The system underwent a three-stage minimization process: first for protons, followed by solvent molecules and counter ions, and finally, the entire system. Subsequently, each system underwent independent simulations lasting 500 ns each (totaling 1.5 μs per system) at 298 K, employing the Langevin thermostat with a time step of 0.2 fs (Supplementary Fig. 14 and Supplementary Table 1). Harmonic restraints of 200 kcal mol−1 Å−2 were applied to the remaining atoms at each stage. Thermal equilibration was then conducted for 20 ps, gradually increasing the temperature from 100 K to 298 K using the Langevin thermostat (collision frequency of 1 ps−1). The harmonic restraints were released in five steps, transitioning the system from an NVT to an NPT ensemble over 100 ps. Subsequently, each system underwent independent simulations lasting 500 ns each (totaling 1.5 μs per system) at 298 K, employing the Langevin thermostat with a time step of 0.2 fs. SHAKE algorithm(DOI:10.1016/0021-9991(77)90098-5) was applied to constrain covalent bonds involving hydrogen atoms. Trajectory analysis of the molecular dynamics simulations was carried out using the cpptraj program. The major conformational clusters from each of the MD simulations were obtained with the graph-based program BitQt61. A cut-off of 2 Å in the backbone was applied for delimiting the solutions belonging to the same cluster. Ramachandran plots were plotted using the matplotlib and MDAnalysis libraries in python3. MD data has been submitted to Zenodo (https://doi.org/10.5281/zenodo.10963887).

Markov state model

The conformational space of p53TAD2 was analyzed via Markov State Model (MSM)62. 1500 frames from each MD trajectory of each simulated system (1.5 µs per system) were printed with cpptraj and considered for analysis. In all cases, water molecules, counter ions, and binding partners (FOXO4-DRI, FOXO4FH) were removed before analysis. First, the number of dimensions were reduced using time-structure independent component analysis (tICA)63,64. As features, we selected the backbone torsions of p53TAD2. Then, the MD simulations was divided into 85 microstates using the clustering algorithm k-means. A lag-time of 5 ns was defined for all systems.
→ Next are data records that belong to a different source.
-- pv_equiv track=rewrite | github.com/RugvedR/LeetCode-Practice-solutions | Good Stones - GFG/good-stones.py | goodStones
-- ===== SOURCE A (Python) =====
-- def goodStones(n, arr) -> int:
--    #code here
--    def good(arr,n,dp,i,ans,vis):
--
--        if i>=n or i<0:
--
--            return True
--
--        if dp[i]==True:
--
--            return True
--
--        if dp[i]==2000:
--
--            return False
--
--        if i in vis:
--
--            dp[i]=2000
--
--            return False
--
--        vis.add(i)
--
--        if good(arr,n,dp,i+arr[i],ans,vis):
--
--            ans[0]+=1
--
--            dp[i]=True
--
--            return True
--
--        else:
--
--            dp[i]=2000
--
--            return False
--
--
--
--    dp=[False for i in range(n)]
--
--    vis=set()
--
--    ans=[0]
--
--    for i in range(n):
--
--        if i in vis:
--
--            continue
--
--        vis.add(i)
--
--        if good(arr,n,dp,i+arr[i],ans,vis):
--
--            ans[0]+=1
--
--            dp[i]=True
--
--        else:
--
--            dp[i]=2000
--
--    return ans[0]
-- ===== SOURCE B (Python) =====
-- def goodStones(n, arr) -> int:
--     # Count stones whose jump chain exits [0, n).  For each start, follow the
--     # deterministic chain for at most n steps: a chain that exits does so within
--     # n steps (all in-range states on an exiting chain are distinct), so if we
--     # are still in range after n steps the chain is cyclic and the stone is bad.
--     count = 0
--     for i in range(n):
--         j = i + arr[i]
--         for _ in range(n):
--             if j < 0 or j >= n:
--                 break
--             j += arr[j]
--         if j < 0 or j >= n:
--             count += 1
--     return count
-- ===== Notes on version B (the rewrite author's own statement) =====
-- stated objective: simpler
-- what changed: Replaced A's memoized recursive DFS (shared dp table, visited set and answer cell threaded through a nested closure) by a direct per-stone forward simulation: follow each stone's deterministic jump chain for at most n steps (an exiting chain visits distinct in-range cells, so n steps suffice) and count the chains that leave [0, n).
import Mathlib
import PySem

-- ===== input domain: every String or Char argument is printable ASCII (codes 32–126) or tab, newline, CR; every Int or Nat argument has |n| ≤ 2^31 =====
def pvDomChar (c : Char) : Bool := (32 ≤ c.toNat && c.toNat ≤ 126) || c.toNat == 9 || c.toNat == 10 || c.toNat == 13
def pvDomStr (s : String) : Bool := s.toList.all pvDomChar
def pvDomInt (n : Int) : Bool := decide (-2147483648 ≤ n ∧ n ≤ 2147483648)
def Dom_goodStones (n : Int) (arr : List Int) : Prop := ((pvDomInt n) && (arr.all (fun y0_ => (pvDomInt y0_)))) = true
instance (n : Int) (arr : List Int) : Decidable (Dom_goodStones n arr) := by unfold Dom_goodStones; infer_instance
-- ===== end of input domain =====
The MSM models were validated using the Chapman-Kolmogorov test65 with with a confidence of 95%. Finally, the metastable sets were computed using the PCCA+ spectral clustering implemented in pyEMMA. As outcome, we computed the free energy surfaces and transition probabilities. The entire analysis was performed using pyEMMA66 freely available at github (https://github.com/markovmodel/PyEMMA).

Reporting summary

Further information on research design is available in the Nature Portfolio Reporting Summary linked to this article.